Group Exhibition | August 13 – October 1, 2022

The group exhibition nurtures a dialogue between the individual experience and collective memory as a means of problem-solving generational distress. Seeking to build a story interwoven with distinctive voices, the curators gathered artists across different mediums to deliver a unifying message that nevertheless gives value to individual realities. Taking its name from the revolutionary and provocative Fela Kuti’s 1986 LP I Go Shout Plenty, the exhibition similarly challenges collective struggles through the experience of artmaking and interventions. Pondering the various ways freedom and voice echo through a collective experience, Shout Plenty gives agency to the interior lives of multiple artists, and by extension their communities, crafting a powerful means of protest. Alongside imagination and creative thinking, these artistic interventions produce a unique representation and understanding of socio-political shortcomings of generations. With artists such as Ayogu Kingsley, Isshaq Ismail and Audrey d’Erneville and more, the exhibition studies how art can function as a powerful and revolutionary force to challenge institutionalized systems of control.

Dig Where You Stand

Group Traveling Exhibition | September 2 – October 9, 2022

Dig Where You Stand explores the regenerative potential of art within the region and its diasporas, offering a new model of engagement with the questions of decolonization, restitution, and repatriation, both in the art world and the broader economy on the African continent. Cultivating the reformative potential of art across the region by placing an emphasis on travel, migration and (dis)placement, the exhibition is shifting the decolonial paradigm away from Western museums towards a location-specific, solution-oriented approach, leaving behind a toolkit in each location for commencing regenerative economic processes. The artists and local communities explore the economies of the colonial systems that have historically marginalized vulnerable communities and find new methodologies in the art world, which reverse its value systems and return agency to exploited communities on the African continent. Featuring the works of Ibrahim Mahama, Renzo Martens and The Cercle d'Art des Travailleurs de Plantation Congolaise (CATPC) among others, the exhibition curated by Azu Nwagbogu aims to promote contemporary African opus by facilitating a cultural exchange and contributing to communities with ideas rooted in liberation from the ongoing extractive processes in the economy.

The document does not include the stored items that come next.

-- pv_equiv track=rewrite | github.com/danwanderson/broken_shadows | tools/convert_to_yaml.py | int_to_flag
-- ===== SOURCE A (Python) =====
-- def int_to_flag(n: int) -> str:
--     """
--     Convert an integer to a flag letter string
--     (mirrors fwrite_flag in olc_save.c).
--     Bits 0-25  → 'A'-'Z'   (A=2^0, B=2^1, …, Z=2^25)
--     Bits 26+   → 'a'-'f'   (a=2^26, b=2^27, …)
--     Zero       → '0'
--     """
--     if n == 0:
--         return '0'
--     result = []
--     for offset in range(32):
--         if n & (1 << offset):
--             if offset <= 25:
--                 result.append(chr(ord('A') + offset))
--             else:
--                 result.append(chr(ord('a') + offset - 26))
--     return ''.join(result)
-- ===== SOURCE B (Python) =====
-- def int_to_flag(n: int) -> str:
--     if n == 0:
--         return '0'
--     result = []
--     m = n & 0xFFFFFFFF
--     while m:
--         low = m & -m
--         offset = low.bit_length() - 1
--         if offset <= 25:
--             result.append(chr(ord('A') + offset))
--         else:
--             result.append(chr(ord('a') + offset - 26))
--         m ^= low
--     return ''.join(result)
-- ===== Notes on version B (the rewrite author's own statement) =====
-- stated objective: alternative
-- what changed: Instead of testing every bit position of the word in a fixed-bound for-loop, B masks n to the word width and walks only the set bits of the residual mask (lowest set bit via m & -m, its position via bit_length, cleared with xor), one iteration per set bit.
import Mathlib
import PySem

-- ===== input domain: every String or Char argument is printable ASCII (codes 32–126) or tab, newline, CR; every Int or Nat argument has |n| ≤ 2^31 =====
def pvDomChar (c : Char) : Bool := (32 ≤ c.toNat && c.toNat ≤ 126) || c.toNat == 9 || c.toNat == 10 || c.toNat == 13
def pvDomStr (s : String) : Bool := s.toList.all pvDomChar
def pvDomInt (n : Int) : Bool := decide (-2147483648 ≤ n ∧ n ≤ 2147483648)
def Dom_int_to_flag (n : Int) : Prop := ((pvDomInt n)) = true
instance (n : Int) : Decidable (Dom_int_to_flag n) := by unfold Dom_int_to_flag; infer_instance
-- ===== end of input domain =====

-- B changes the loop: instead of testing all 32 bit positions, it walks only the set bits of the
-- 32-bit-masked value, extracting the lowest set bit each time (same return value, different traversal).

-- ===== PORT A =====
def int_to_flag (n : Int) : String :=
  if n = 0 then "0"
  else
    String.ofList ((List.range 32).foldl (fun (result : List Char) (offset : Nat) =>
      if PySem.Int.band n ((1 : Int) <<< offset) ≠ 0 then
        result ++ [if offset ≤ 25 then Char.ofNat (65 + offset) else Char.ofNat (97 + offset - 26)]
      else result) [])

-- ===== PORT B =====
-- the while loop of B: walk the set bits of the residual mask m, lowest first.
-- fuel is only a totality guard: the mask strictly decreases each iteration, so fuel = initial mask suffices.
def pvLoop : Nat → Nat → List Char
  | 0, _ => []
  | fuel+1, m =>
    if m = 0 then []
    else
      let low : Nat := (PySem.Int.band (m:Int) (-(m:Int))).toNat   -- m & -m (m > 0, so the value is a Nat)
      let offset : Nat := PySem.Int.bitLength (low:Int) - 1         -- low.bit_length() - 1
      (if offset ≤ 25 then Char.ofNat (65 + offset) else Char.ofNat (97 + offset - 26)) ::
        pvLoop fuel (m ^^^ low)                                     -- m ^= low (both non-negative)

def int_to_flag_alt (n : Int) : String :=
  if n = 0 then "0"
  else
    let m : Nat := (PySem.Int.band n 4294967295).toNat   -- m = n & 0xFFFFFFFF (non-negative)
    String.ofList (pvLoop m m)

-- ===== PRECONDITION & SPEC =====
def Spec_int_to_flag (n : Int) (out : String) : Prop := out = int_to_flag_alt n
instance (n : Int) (out : String) : Decidable (Spec_int_to_flag n out) := by unfold Spec_int_to_flag; infer_instance

-- ===== CLAIM (what is proved, stated in full; the proofs are below) =====
def Claim_equal_int_to_flag : Prop := ∀ (n : Int), Dom_int_to_flag n → Spec_int_to_flag n (int_to_flag n)

-- ===== LEMMAS AND PROOFS =====

-- facts about the loop's low-bit extraction (used by pvLoop_eq below)
theorem pvXor_two_mul (a b : Nat) : (2*a) ^^^ (2*b) = 2 * (a ^^^ b) := by
  apply Nat.eq_of_testBit_eq
  intro i
  cases i with
  | zero => simp [Nat.testBit_zero]
  | succ i =>
    rw [Nat.testBit_xor, Nat.testBit_succ, Nat.testBit_succ, Nat.testBit_succ,
      (by omega : 2*a/2 = a), (by omega : 2*b/2 = b), (by omega : 2*(a ^^^ b)/2 = a ^^^ b),
      Nat.testBit_xor]

theorem pvAnd_two_mul (q : Nat) : (2*q) &&& (2*q - 1) = 2 * (q &&& (q-1)) ∨ q = 0 := by
  rcases Nat.eq_zero_or_pos q with h | h
  · right; exact h
  · left
    apply Nat.eq_of_testBit_eq
    intro i
    cases i with
    | zero => simp [Nat.testBit_zero]
    | succ i =>
      rw [Nat.testBit_and, Nat.testBit_succ, Nat.testBit_succ, Nat.testBit_succ,
        (by omega : 2*q/2 = q), (by omega : (2*q-1)/2 = q-1),
        (by omega : 2*(q &&& (q-1))/2 = q &&& (q-1)), Nat.testBit_and]

theorem pvAnd_odd (q : Nat) : (2*q+1) &&& (2*q) = 2*q := by
  apply Nat.eq_of_testBit_eq
  intro i
  cases i with
  | zero => simp [Nat.testBit_zero]
  | succ i =>
    rw [Nat.testBit_and, Nat.testBit_succ, Nat.testBit_succ,
      (by omega : (2*q+1)/2 = q), (by omega : 2*q/2 = q), Bool.and_self]

theorem pvXor_odd (q : Nat) : (2*q+1) ^^^ 1 = 2*q := by
  apply Nat.eq_of_testBit_eq
  intro i
  cases i with
  | zero => simp [Nat.testBit_zero]; omega
  | succ i =>
    rw [Nat.testBit_xor, Nat.testBit_succ, Nat.testBit_succ, Nat.testBit_succ,
      (by omega : (2*q+1)/2 = q), (by omega : (1:Nat)/2 = 0), (by omega : 2*q/2 = q)]
    simp [Nat.zero_testBit]

-- lowest-set-bit package: m & (m-1) clears the least set bit t, and xor with 2^t does the same
theorem pvLowbit (m : Nat) (hm : m ≠ 0) :
    ∃ t, (m &&& (m-1)) + 2^t = m ∧ m ^^^ 2^t = m &&& (m-1) ∧
      m.testBit t = true ∧ ∀ k, k < t → m.testBit k = false := by
  induction m using Nat.strong_induction_on with
  | _ m IH =>
    rcases Nat.even_or_odd m with he | ho
    · obtain ⟨q, hq⟩ := he
      have hq' : m = 2*q := by omega
      have hq0 : q ≠ 0 := by omega
      obtain ⟨t, h1, h2, h3, h4⟩ := IH q (by omega) hq0
      refine ⟨t+1, ?_, ?_, ?_, ?_⟩
      · rcases pvAnd_two_mul q with ha | ha
        · rw [hq', ha, pow_succ]; omega
        · omega
      · rcases pvAnd_two_mul q with ha | ha
        · rw [hq', ha, pow_succ, (by ring : 2^t*2 = 2*2^t), pvXor_two_mul, h2]
        · omega
      · rw [hq', Nat.testBit_succ, (by omega : 2*q/2 = q)]; exact h3
      · intro k hk
        cases k with
        | zero => simp [hq', Nat.testBit_zero]
        | succ k =>
          rw [hq', Nat.testBit_succ, (by omega : 2*q/2 = q)]
          exact h4 k (by omega)
    · obtain ⟨q, hq⟩ := ho
      refine ⟨0, ?_, ?_, ?_, ?_⟩
      · rw [hq, (by omega : 2*q+1-1 = 2*q), pvAnd_odd]; omega
      · rw [hq, pow_zero, pvXor_odd, (by omega : 2*q+1-1 = 2*q), pvAnd_odd]
      · rw [hq, Nat.testBit_zero]; simp

      · intro k hk; omega

-- value of the Python expression  m & -m  for a positive m (PySem.Int.band branch)
theorem pvBand_self_neg (m : Nat) :
    (PySem.Int.band (m:Int) (-(m:Int))).toNat = m - (m &&& (m-1)) := by
  simp [PySem.Int.band]
  omega


-- the 32-bit mask both programs effectively read
def pvM (n : Int) : Nat := (PySem.Int.band n 4294967295).toNat

theorem pvM_lt (n : Int) : pvM n < 2^32 := by
  unfold pvM
  rw [(by norm_num : (4294967295 : Int) = ((2^32 - 1 : Nat) : Int)), PySem.Int.band]
  by_cases hn : 0 ≤ n
  · rw [if_pos hn, if_pos (Int.natCast_nonneg _)]
    simp only [Int.toNat_natCast]
    rw [Nat.and_two_pow_sub_one_eq_mod]
    exact Nat.mod_lt _ (by positivity)
  · rw [if_neg hn, if_pos (Int.natCast_nonneg _)]
    simp only [Int.toNat_natCast]
    have := pow_pos (by omega : (0:ℕ) < 2) 32
    omega

-- bits of (2^i - 1) - x  are the complemented bits of x below i
theorem pvSub_testBit (i : Nat) : ∀ x k, x < 2^i → (2^i - 1 - x).testBit k = (decide (k < i) && !(x.testBit k)) := by
  induction i with
  | zero => intro x k hx; interval_cases x; simp [Nat.zero_testBit]
  | succ i IH =>
    intro x k hx
    cases k with
    | zero =>
      have h2 : 2^(i+1) = 2*2^i := by ring
      have hp := pow_pos (by omega : (0:ℕ) < 2) i
      have hm2 : (2^(i+1) - 1 - x) % 2 = 1 - x % 2 := by omega
      rw [Nat.testBit_zero, Nat.testBit_zero, hm2]
      rcases (by omega : x % 2 = 0 ∨ x % 2 = 1) with h | h <;> simp [h]
    | succ k =>
      rw [Nat.testBit_succ, Nat.testBit_succ]
      have h2 : 2^(i+1) = 2*2^i := by ring
      have := pow_pos (by omega : (0:ℕ) < 2) i
      have hdiv : (2^(i+1) - 1 - x)/2 = 2^i - 1 - x/2 := by omega
      rw [hdiv, IH (x/2) k (by omega)]
      simp

-- A's per-position test  n & (1 << k) != 0  reads exactly bit k of the masked value
theorem pvCond_iff (n : Int) (k : Nat) (hk : k < 32) :
    (decide (¬ PySem.Int.band n ((1 : Int) <<< k) = 0)) = (pvM n).testBit k := by
  have hk2 := pow_pos (by omega : (0:ℕ) < 2) k
  unfold pvM
  rw [(by simp [Int.shiftLeft_eq] : (1:Int) <<< k = ((2^k : Nat) : Int)),
    (by norm_num : (4294967295 : Int) = ((2^32 - 1 : Nat) : Int)),
    PySem.Int.band, PySem.Int.band]
  by_cases hn : 0 ≤ n
  · rw [if_pos hn, if_pos (Int.natCast_nonneg _), if_pos hn, if_pos (Int.natCast_nonneg _)]
    simp only [Int.toNat_natCast, Nat.and_two_pow, Nat.and_two_pow_sub_one_eq_mod,
      Nat.testBit_mod_two_pow]
    cases n.toNat.testBit k <;> simp [hk]
  · rw [if_neg hn, if_pos (Int.natCast_nonneg _), if_neg hn, if_pos (Int.natCast_nonneg _)]
    simp only [Int.toNat_natCast]
    have ha : 2^k &&& (-n-1).toNat = ((-n-1).toNat.testBit k).toNat * 2^k := by
      rw [Nat.and_comm]; exact Nat.and_two_pow _ _
    have hc : 2^32 - 1 &&& (-n-1).toNat = (-n-1).toNat % 2^32 := by
      rw [Nat.and_comm]; exact Nat.and_two_pow_sub_one_eq_mod _ _
    simp only [ha, hc]
    rw [pvSub_testBit 32 ((-n-1).toNat % 2^32) k (Nat.mod_lt _ (by positivity))]
    simp only [Nat.testBit_mod_two_pow]
    cases (-n-1).toNat.testBit k <;> simp [hk]

theorem pvBitLength_pow (t : Nat) : PySem.Int.bitLength (((2^t : Nat) : Int)) = t + 1 := by
  induction t with
  | zero => rw [PySem.Int.bitLength_natCast (by omega : 0 < 2^0)]; simp [PySem.Int.bitLength_zero]
  | succ t IH =>
    rw [PySem.Int.bitLength_natCast (pow_pos (by omega : (0:ℕ) < 2) _),
      (by rw [pow_succ]; omega : 2^(t+1)/2 = 2^t), IH]

-- peeling the least set bit t off the filtered range
theorem pvFilter_step (N t : Nat) (f g : Nat → Bool) (htN : t < N) (hft : f t = true)
    (hmin : ∀ k, k < t → f k = false) (hg : ∀ k, g k = ((f k).xor (decide (t = k)))) :
    (List.range N).filter f = t :: (List.range N).filter g := by
  have hgt : g t = false := by rw [hg t]; simp [hft]
  have hN : N = t + ((N - t - 1) + 1) := by omega
  rw [hN, List.range_add]
  rw [List.filter_append, List.filter_append]
  have hnil : ∀ h : Nat → Bool, (∀ k, k < t → h k = false) → (List.range t).filter h = [] := by
    intro h hh
    rw [List.filter_eq_nil_iff]
    intro a ha
    simp [hh a (List.mem_range.mp ha)]
  rw [hnil f hmin, hnil g (by intro k hk; rw [hg k, hmin k hk]; simp; omega)]
  rw [List.range_succ_eq_map, List.map_cons, Nat.add_zero,
    List.filter_cons, List.filter_cons, if_pos hft, if_neg (by simp [hgt])]
  simp only [List.nil_append]
  congr 1
  apply List.filter_congr
  intro y hy
  simp only [List.mem_map, List.mem_range] at hy
  obtain ⟨x, hx1, hx2⟩ := hy
  obtain ⟨x', hx'⟩ := hx1
  rw [hg y]
  have : t ≠ y := by omega
  simp [this]

-- B's loop enumerates exactly the set bits of m (ascending), mapped to flag letters
theorem pvLoop_eq (fuel : Nat) : ∀ m : Nat, m < 2^32 → m ≤ fuel →
    pvLoop fuel m = ((List.range 32).filter m.testBit).map
      (fun k => if k ≤ 25 then Char.ofNat (65 + k) else Char.ofNat (97 + k - 26)) := by
  induction fuel with
  | zero =>
    intro m _ hf
    rw [(by omega : m = 0)]
    simp [pvLoop, Nat.zero_testBit]
  | succ fuel IH =>
    intro m hm hf
    by_cases h0 : m = 0
    · subst h0
      simp [pvLoop, Nat.zero_testBit]
    · obtain ⟨t, h1, h2, h3, h4⟩ := pvLowbit m h0
      have ht2 : 0 < 2^t := pow_pos (by omega : (0:ℕ) < 2) t
      have hlow : (PySem.Int.band (m:Int) (-(m:Int))).toNat = 2^t := by
        rw [pvBand_self_neg m]; omega
      have hlt : m ^^^ 2^t < m := by rw [h2]; omega
      have htlt : t < 32 := by
        by_contra hc
        have hle : (2:ℕ)^32 ≤ 2^t := Nat.pow_le_pow_right (by omega) (by omega)
        have := Nat.testBit_lt_two_pow (by omega : m < 2^t)
        rw [h3] at this
        exact Bool.noConfusion this
      rw [pvLoop]
      rw [if_neg h0]
      simp only [hlow, pvBitLength_pow, Nat.add_sub_cancel]
      rw [IH (m ^^^ 2^t) (by omega) (by omega)]
      rw [pvFilter_step 32 t m.testBit (m ^^^ 2^t).testBit htlt h3 h4
        (by intro k; rw [Nat.testBit_xor, Nat.testBit_two_pow])]
      simp

-- ===== VERDICT (by name: the statement is the Claim_ definition above) =====
theorem int_to_flag_spec : Claim_equal_int_to_flag := by
  intro n _
  unfold Spec_int_to_flag int_to_flag int_to_flag_alt
  by_cases hn : n = 0
  · simp [hn]
  · rw [if_neg hn, if_neg hn]
    have hfold : (List.range 32).foldl (fun (result : List Char) (offset : Nat) =>
        if PySem.Int.band n ((1 : Int) <<< offset) ≠ 0 then
          result ++ [if offset ≤ 25 then Char.ofNat (65 + offset) else Char.ofNat (97 + offset - 26)]
        else result) [] =
        ((List.range 32).filter (fun (k : Nat) => decide (¬ PySem.Int.band n ((1 : Int) <<< k) = 0))).map
          (fun (k : Nat) => if k ≤ 25 then Char.ofNat (65 + k) else Char.ofNat (97 + k - 26)) := by
      have h := PySem.List.foldl_append_if
        (fun (k : Nat) => decide (¬ PySem.Int.band n ((1 : Int) <<< k) = 0))
        (fun (k : Nat) => if k ≤ 25 then Char.ofNat (65 + k) else Char.ofNat (97 + k - 26))
        (List.range 32) []
      simpa using h
    rw [hfold]
    rw [List.filter_congr (fun k hk => pvCond_iff n k (List.mem_range.mp hk))]
    rw [show (PySem.Int.band n 4294967295).toNat = pvM n from rfl]
    exact congrArg String.ofList (pvLoop_eq (pvM n) (pvM n) (pvM_lt n) (Nat.le_refl _)).symm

Reflecting on both exhibitions, Artistic Director Azu Nwagbogu states that:

“Shout Plenty represents an expression of the exuberant modes of art making through contemporary image making, encompassing broader contemporary visual culture in fashion, media, sound, music and photography. It spotlights the artists identified as change makers using their practice to bring multiple discourses around social justice and fairness.”

“Dig Where You Stand symbolises a monumental shift in the ongoing cultural conversation around decolonization, restitution, and repatriation through the facilitation of pan-African artistic exchange and promotion of local solutions. Connecting key artistic practices from across the African continent and internationally, the exhibition maintains its exclusive modality, engaging artists interested in a circularity of economy around the art world and exhibition making.”

Continuing their programming after a decade of recognizing the artistic potential of its community and actively cultivating it to reach its full potential, the AAF has produced and curated a variety of projects that echo a strong cultural landscape of contemporary African art. In 2010, reflecting the organization’s commitment to engage the community and promote its artists. The first and only international arts festival of photography in Nigeria, LagosPhoto was founded. The annual flagship event’s main goal is to establish a community for contemporary photography uniting local and international artists through images that encapsulate individual experiences and identities across all of Africa.

Additionally 2022 exhibitions and events include: LagosPhoto 2022 Festival, Artist Residencies, including French Artist Delphine Dénéréaz, and another solo exhibition presenting the work French-Algerian Artist Yassine Mekhnache.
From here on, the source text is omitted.